Она закатила глаза и тяжело рухнула в плетеное кресло, стоявшее под усыпанной бутонами бугенвиллеей.

— Привет, папа! Нет, я не больна. Просто я грузила рассаду для клиента, а потом пришлось мчаться к телефону.

В ответ раздалось неодобрительное хмыканье. С точки зрения преподобного Хилла, леди не должны заниматься физическим трудом или бегать куда бы то ни было, тем более к телефону. Ребекка решила переключить разговор на другую тему, пока отец не разразился очередным длинным нравоучением. Правда, наставления преподобного Хилла все равно мгновенно вылетали у нее из головы.

— Ты по делу звонишь, папа?

— О да! Завтра вечером у нас будет званый ужин. Я хочу, чтобы ты приготовила это блюдо в горшочках… Помнишь, его всегда делала твоя мать?

Ребекка вздохнула: опять ей придется спорить с отцом.

— Извини, папа, но я не смогу.

— Ну не важно, приготовь, что хочешь. Главное, я хочу познакомить тебя с одним человеком…
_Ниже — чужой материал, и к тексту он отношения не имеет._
-- pv_equiv track=rewrite | github.com/Phumsirii/Computer-Programming-2022-2 | [09_MoreDC_34] 09_NestedList_★★★_Fill_In_Numbers.py | pattern5
-- ===== SOURCE A (Python) =====
-- def pattern5(n):
--     a=[]
--     for i in range(n):
--         a.append([0]*i)
--     i=1
--     o=True
--     while o:
--         o=False
--         for e in a:
--             if len(e)<n:
--                 e.append(i)
--                 i+=1
--                 o=True
--     return a
-- ===== SOURCE B (Python) =====
-- def pattern5(n):
--     # Closed form: the cell appended in diagonal pass d to row r is
--     # 1 + (n + (n-1) + ... + (n-d+1)) + r = d*(2*n - d + 1)//2 + r + 1,
--     # so each row is computed independently without any running counter.
--     return [[0] * r + [d * (2 * n - d + 1) // 2 + r + 1 for d in range(n - r)]
--             for r in range(n)]
-- ===== Notes on version B (the rewrite author's own statement) =====
-- stated objective: alternative
-- what changed: Replaces A's stateful algorithm (a running counter threaded through repeated whole-list sweeps under a did-anything-change flag) by a stateless closed form: each cell is computed directly as d*(2*n-d+1)//2 + r + 1, the triangular-number index of diagonal pass d at row r, so every row is built independently by a comprehension.
import Mathlib
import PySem

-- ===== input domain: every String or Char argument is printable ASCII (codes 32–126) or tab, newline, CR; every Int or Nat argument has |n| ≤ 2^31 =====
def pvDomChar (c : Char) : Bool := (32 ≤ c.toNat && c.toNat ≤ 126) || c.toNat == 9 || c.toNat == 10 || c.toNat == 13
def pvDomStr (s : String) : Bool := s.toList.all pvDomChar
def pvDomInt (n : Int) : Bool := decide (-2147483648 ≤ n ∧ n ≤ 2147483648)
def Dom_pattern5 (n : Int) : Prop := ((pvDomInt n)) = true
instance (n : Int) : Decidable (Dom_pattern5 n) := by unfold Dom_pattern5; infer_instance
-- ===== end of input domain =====

-- B replaces A's stateful repeated sweeps (a counter threaded through whole-list passes under a
-- did-anything-change flag) by a stateless closed form computing each row independently
-- (objective: simpler); same return value for every int n.

-- ===== PORT A =====
-- one 'for e in a' pass of A's while-loop body: appends the counter to every row shorter than n
def pattern5_passA (n : Int) : List (List Int) → Int → List (List Int) × Int × Bool
  | [], i => ([], i, false)
  | e :: rest, i =>
    if ((e.length : Int)) < n then
      let r := pattern5_passA n rest (i + 1)
      ((e ++ [i]) :: r.1, r.2.1, true)
    else
      let r := pattern5_passA n rest i
      (e :: r.1, r.2.1, r.2.2)

-- termination measure for A's while-loop (number of cells still missing)
def pvMeasureA (n : Int) (a : List (List Int)) : Nat :=
  (a.map (fun e => (n - (e.length : Int)).toNat)).sum

-- cited by 'decreasing_by' of pattern5_whileA
theorem pattern5_passA_measure (n : Int) (a : List (List Int)) (i : Int) :
    pvMeasureA n (pattern5_passA n a i).1 ≤ pvMeasureA n a ∧
    ((pattern5_passA n a i).2.2 = true →
      pvMeasureA n (pattern5_passA n a i).1 < pvMeasureA n a) := by
  induction a generalizing i with
  | nil => simp [pattern5_passA]
  | cons e rest ih =>
    by_cases h : ((e.length : Int)) < n
    · have h1 : (n - ((e ++ [i]).length : Int)).toNat < (n - (e.length : Int)).toNat := by
        simp only [List.length_append, List.length_cons, List.length_nil]
        omega
      have := ih (i + 1)
      constructor
      · simp only [pattern5_passA, if_pos h, pvMeasureA, List.map_cons, List.sum_cons] at *
        omega
      · intro _
        simp only [pattern5_passA, if_pos h, pvMeasureA, List.map_cons, List.sum_cons] at *
        omega
    · have := ih i
      constructor
      · simp only [pattern5_passA, if_neg h, pvMeasureA, List.map_cons, List.sum_cons] at *
        omega
      · intro ho
        simp only [pattern5_passA, if_neg h] at ho
        have := (ih i).2 ho
        simp only [pattern5_passA, if_neg h, pvMeasureA, List.map_cons, List.sum_cons] at *
        omega

-- A's 'while o:' loop
def pattern5_whileA (n : Int) (a : List (List Int)) (i : Int) : List (List Int) :=
  if h : (pattern5_passA n a i).2.2 = true then
    pattern5_whileA n (pattern5_passA n a i).1 (pattern5_passA n a i).2.1
  else (pattern5_passA n a i).1
termination_by pvMeasureA n a
decreasing_by exact (pattern5_passA_measure n a i).2 h

def pattern5 (n : Int) : List (List Int) :=
  let a := (PySem.List.pyRange 0 n 1).foldl
    (fun a i => a ++ [PySem.List.pyRepeat [(0 : Int)] i]) []
  pattern5_whileA n a 1

-- ===== PORT B =====
-- closed form per cell: value appended in pass d to row r is d*(2n-d+1)//2 + r + 1
def pattern5_alt (n : Int) : List (List Int) :=
  (PySem.List.pyRange 0 n 1).map (fun r =>
    PySem.List.pyRepeat [(0 : Int)] r ++
      (PySem.List.pyRange 0 (n - r) 1).map
        (fun d => PySem.Int.floordiv (d * (2 * n - d + 1)) 2 + r + 1))

-- ===== PRECONDITION & SPEC =====
def Spec_pattern5 (n : Int) (out : List (List Int)) : Prop := out = pattern5_alt n
instance (n : Int) (out : List (List Int)) : Decidable (Spec_pattern5 n out) := by unfold Spec_pattern5; infer_instance

-- ===== CLAIM =====
def Claim_equal_pattern5 : Prop := ∀ (n : Int), Dom_pattern5 n → Spec_pattern5 n (pattern5 n)

-- ===== LEMMAS AND PROOFS =====

-- the counter's value at the start of pass d
def pvCnt (n : Int) (d : ℕ) : Int :=
  PySem.Int.floordiv ((d : Int) * (2 * n - d + 1)) 2 + 1

theorem pvCnt_step (n : Int) (d : ℕ) : pvCnt n (d + 1) = pvCnt n d + (n - d) := by
  unfold pvCnt
  rw [PySem.Int.floordiv_eq_ediv_of_pos (by norm_num),
     PySem.Int.floordiv_eq_ediv_of_pos (by norm_num)]
  have h : ((d + 1 : ℕ) : Int) * (2 * n - ((d + 1 : ℕ) : Int) + 1)
      = (d : Int) * (2 * n - d + 1) + (n - d) * 2 := by push_cast; ring
  rw [h, Int.add_mul_ediv_right _ _ (by norm_num)]
  ring

-- the intended final row r
def pvRow (n : Int) (d r : ℕ) : List Int :=
  List.replicate r (0 : Int) ++
    (List.range (min d (n.toNat - r))).map (fun k => pvCnt n k + r)

-- appending consecutive counter values c, c+1, … to each row in turn
def pvAppendSeq : List (List Int) → Int → List (List Int)
  | [], _ => []
  | e :: rest, c => (e ++ [c]) :: pvAppendSeq rest (c + 1)

theorem pvAppendSeq_length (xs : List (List Int)) (c : Int) :
    (pvAppendSeq xs c).length = xs.length := by
  induction xs generalizing c with
  | nil => rfl
  | cons e rest ih => simp [pvAppendSeq, ih]

theorem pvAppendSeq_getElem (xs : List (List Int)) (c : Int) (j : ℕ) (h : j < xs.length) :
    (pvAppendSeq xs c)[j]'(by rw [pvAppendSeq_length]; exact h) = xs[j] ++ [c + j] := by
  induction xs generalizing c j with
  | nil => simp at h
  | cons e rest ih =>
    cases j with
    | zero => simp [pvAppendSeq]
    | succ j =>
      simp only [pvAppendSeq, List.getElem_cons_succ]
      rw [ih _ _ (by simp at h; omega)]
      push_cast
      rw [show c + 1 + (j : Int) = c + ((j : Int) + 1) from by ring]

theorem pattern5_passA_ge (n : Int) (ys : List (List Int)) (i : Int)
    (hy : ∀ e ∈ ys, n ≤ (e.length : Int)) :
    pattern5_passA n ys i = (ys, i, false) := by
  induction ys generalizing i with
  | nil => rfl
  | cons e rest ih =>
    have he := hy e (by simp)
    rw [pattern5_passA, if_neg (by omega), ih i (fun e h => hy e (by simp [h]))]

theorem pattern5_passA_split (n : Int) (xs ys : List (List Int)) (i : Int)
    (hx : ∀ e ∈ xs, (e.length : Int) < n) (hy : ∀ e ∈ ys, n ≤ (e.length : Int)) :
    pattern5_passA n (xs ++ ys) i =
      (pvAppendSeq xs i ++ ys, i + xs.length, !xs.isEmpty) := by
  induction xs generalizing i with
  | nil => simpa [pvAppendSeq] using pattern5_passA_ge n ys i hy
  | cons e rest ih =>
    have he := hx e (by simp)
    rw [List.cons_append, pattern5_passA, if_pos he,
      ih (i + 1) (fun e h => hx e (by simp [h]))]
    simp only [pvAppendSeq, List.cons_append, List.length_cons, List.isEmpty_cons,
      Prod.mk.injEq]
    and_intros <;> first
      | rfl
      | (push_cast; ring)
      | trivial

-- length of the intended row after d passes
theorem pvRow_length (n : Int) (d r : ℕ) :
    ((pvRow n d r).length : Int) = r + min d (n.toNat - r) := by
  unfold pvRow
  rw [List.length_append, List.length_replicate, List.length_map, List.length_range]
  push_cast
  omega

-- A's while-loop, started at the beginning of pass d, finishes every row
theorem pv_main (n : Int) (hn : 0 ≤ n) :
    ∀ (m d : ℕ), d + m = n.toNat →
    ∀ (a : List (List Int)), a.length = n.toNat →
    (∀ r (h : r < a.length), a[r] = pvRow n d r) →
    pattern5_whileA n a (pvCnt n d) =
      (List.range n.toNat).map (fun r => pvRow n n.toNat r) := by
  intro m
  induction m with
  | zero =>
    intro d hd a hlen hrows
    have hdn : d = n.toNat := by omega
    subst hdn
    have hge : ∀ e ∈ a, n ≤ (e.length : Int) := by
      intro e he
      obtain ⟨r, hr, rfl⟩ := List.getElem_of_mem he
      rw [hrows r hr, pvRow_length n _ _]
      omega
    rw [pattern5_whileA, pattern5_passA_ge n a (pvCnt n n.toNat) hge]
    simp only [Bool.false_eq_true, dite_false]
    apply List.ext_getElem (by simp [hlen])
    intro r h1 h2
    simp only [List.getElem_map, List.getElem_range]
    exact hrows r h1
  | succ m ih =>
    intro d hd a hlen hrows
    set k : ℕ := n.toNat - d with hk
    have hk1 : 1 ≤ k := by omega
    have hkle : k ≤ a.length := by omega
    have hxsl : (a.take k).length = k := by simp [hkle]
    have hrowlen : ∀ r (h : r < a.length), ((a[r].length : Int)) = r + min d (n.toNat - r) := by
      intro r hr
      rw [hrows r hr]
      exact pvRow_length n d r
    have hx : ∀ e ∈ a.take k, (e.length : Int) < n := by
      intro e he
      obtain ⟨r, hr, rfl⟩ := List.getElem_of_mem he
      rw [hxsl] at hr
      rw [List.getElem_take]
      rw [hrowlen r (by omega)]
      omega
    have hy : ∀ e ∈ a.drop k, n ≤ (e.length : Int) := by
      intro e he
      obtain ⟨j, hj, rfl⟩ := List.getElem_of_mem he
      rw [List.getElem_drop]
      have hlt : k + j < a.length := by
        have := hj; simp [List.length_drop] at this; omega
      rw [hrowlen (k + j) hlt]
      omega
    have hsplit := pattern5_passA_split n (a.take k) (a.drop k) (pvCnt n d) hx hy
    rw [List.take_append_drop] at hsplit
    have htk : a.take k ≠ [] := by
      intro h0; rw [h0] at hxsl; simp at hxsl; omega
    have hne' : (!(a.take k).isEmpty) = true := by simp [htk]
    rw [pattern5_whileA, hsplit, dif_pos hne']
    have hcnt : pvCnt n d + ((a.take k).length : Int) = pvCnt n (d + 1) := by
      rw [pvCnt_step, hxsl]; omega
    rw [hcnt]
    have hlen' : (pvAppendSeq (a.take k) (pvCnt n d) ++ a.drop k).length = n.toNat := by
      simp [pvAppendSeq_length, hkle]; omega
    apply ih (d + 1) (by omega) _ hlen'
    intro r hr
    rw [hlen'] at hr
    by_cases hrk : r < k
    · rw [List.getElem_append_left (by rw [pvAppendSeq_length, hxsl]; exact hrk),
        pvAppendSeq_getElem _ _ _ (by rw [hxsl]; exact hrk)]
      rw [List.getElem_take, hrows r (by omega)]
      unfold pvRow
      rw [List.append_assoc]
      congr 1
      have hmin1 : min d (n.toNat - r) = d := by omega
      have hmin2 : min (d + 1) (n.toNat - r) = d + 1 := by omega
      rw [hmin1, hmin2, List.range_succ, List.map_append]
      simp
    · rw [List.getElem_append_right (by rw [pvAppendSeq_length, hxsl]; omega)]
      rw [List.getElem_drop]
      simp only [pvAppendSeq_length, hxsl]
      have hlt : k + (r - k) < a.length := by omega
      rw [hrows (k + (r - k)) hlt]
      have h2 : k + (r - k) = r := by omega
      rw [h2]
      unfold pvRow
      have : min d (n.toNat - r) = min (d + 1) (n.toNat - r) := by omega
      rw [this]

-- building the initial list by repeated append equals map
theorem pv_foldl_append_map (l : List Int) (acc : List (List Int)) :
    l.foldl (fun a i => a ++ [PySem.List.pyRepeat [(0 : Int)] i]) acc =
      acc ++ l.map (fun r => PySem.List.pyRepeat [(0 : Int)] r) := by
  induction l generalizing acc with
  | nil => simp
  | cons x xs ih =>
    rw [List.foldl_cons, ih]
    simp

-- B's closed form, indexed: row r of pattern5_alt is pvRow at d = n.toNat
theorem pattern5_alt_eq (n : Int) :
    pattern5_alt n = (List.range n.toNat).map (fun r => pvRow n n.toNat r) := by
  unfold pattern5_alt
  apply List.ext_getElem (by simp [PySem.List.length_pyRange_one])
  intro r h1 h2
  have hr : r < n.toNat := by simpa using h2
  simp only [List.getElem_map, List.getElem_range]
  rw [PySem.List.getElem_pyRange_one]
  unfold pvRow
  congr 1
  · rw [PySem.List.pyRepeat_singleton]
    simp
  · apply List.ext_getElem
    · simp [PySem.List.length_pyRange_one]
    · intro k hk1 hk2
      simp only [List.getElem_map, List.getElem_range]
      rw [PySem.List.getElem_pyRange_one]
      unfold pvCnt
      rw [zero_add, zero_add]
      ring_nf

-- ===== VERDICT =====
theorem pattern5_spec : Claim_equal_pattern5 := by
  intro n _
  unfold Spec_pattern5 pattern5
  rw [pv_foldl_append_map]
  simp only [List.nil_append]
  by_cases hn : 0 ≤ n
  · set a0 := (PySem.List.pyRange 0 n 1).map (fun r => PySem.List.pyRepeat [(0 : Int)] r)
      with ha0
    have hlen : a0.length = n.toNat := by
      simp [ha0, PySem.List.length_pyRange_one]
    have hone : (1 : Int) = pvCnt n 0 := by
      unfold pvCnt
      norm_num [PySem.Int.floordiv]
    have hrows : ∀ r (h : r < a0.length), a0[r] = pvRow n 0 r := by
      intro r hr
      have hr' : r < (PySem.List.pyRange 0 n 1).length := by simpa [ha0] using hr
      simp only [ha0, List.getElem_map]
      rw [PySem.List.getElem_pyRange_one, PySem.List.pyRepeat_singleton]
      simp [pvRow]
    rw [hone, pv_main n hn n.toNat 0 (by omega) a0 hlen hrows, pattern5_alt_eq n]
  · rw [not_le] at hn
    have hempty : PySem.List.pyRange 0 n 1 = [] :=
      PySem.List.pyRange_one_eq_nil (by omega)
    rw [hempty]
    simp only [List.map_nil]
    rw [pattern5_whileA]
    simp only [pattern5_passA]
    simp [pattern5_alt, hempty]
«Ага, — подумала Ребекка, — вот она — истинная причина этого звонка. Значит, готовится очередное сватовство, черт бы его побрал!»

— Нет, папа, ты неправильно меня понял. Дело не в готовке. Я вообще не смогу прийти. Скоро конец месяца, мне нужно составлять всякие отчеты, ведомости… Понимаешь?

На этот раз Даниел Хилл открыто высказал свое неодобрение:

— Я знаю, Ребекка, ты очень гордишься своей самостоятельностью. Ты всегда была такой. Но неужели нельзя нанять управляющего и вести себя как подобает… боссу?

— В том-то и дело, папа! — вздохнув, ответила Ребекка. — Я босс и, следовательно, за все отвечаю. И буду делать все возможное, чтобы оранжерея приносила как можно больше дохода. А кроме того, я люблю свою работу. Люблю выращивать цветы. Как и мама, помнишь?

— Тогда возьми еще одного работника. Ты ведь можешь себе это позволить! — проворчал преподобный.

— Я уже полторы недели даю объявление в газете, но пока никто не откликнулся, хотя заработок приличный. Разве что… — она прищурила глаза и прикусила губу, с трудом подавив смешок. — Может, ты знаешь какого-нибудь одинокого белого мужчину, который отчаянно нуждается в работе, а в качестве дополнительного вознаграждения потребует, чтобы я спала с ним?

— Тут нет ничего смешного, Ребекка!

— Как и в твоем сватовстве. Последний претендент, с которым ты меня познакомил, оказался женатым.

Отец помолчал, ощущая неловкость: после той неприятной истории его до сих пор мучил стыд.

— Ладно, я все понял! Но как ты можешь осуждать меня? Я же хочу, чтобы тебе жилось лучше.

Ребекка с трудом сдерживала раздражение:

— Вот именно, папа. Но ты не можешь решать за меня. Уже нет. Мне двадцать девять, и если мне нужен будет мужчина, я найду его сама. О'кей?

Кто-то въехал на подъездную дорожку. Вот и предлог для того, чтобы поскорее закончить разговор.

— Папочка, мне нужно идти. Пришли покупатели. Я перезвоню тебе, хорошо?

— Хорошо, — проворчал преподобный. — Береги себя, увидимся в воскресенье в церкви, — и повесил трубку.

Отец Ребекки, как всегда, оставил за собой последнее слово, да еще ухитрился при этом отдать приказ.

Ребекка швырнула телефонную трубку на рычажок и мотнулась в свой кабинет. Надо же умыться перед встречей с покупателем. Она так торопилась, что не обратила внимания на длинноногого мотоциклиста, восседавшего на стареньком «харлее», который остановился возле парадной двери, под сплетенными ветвями двух магнолий.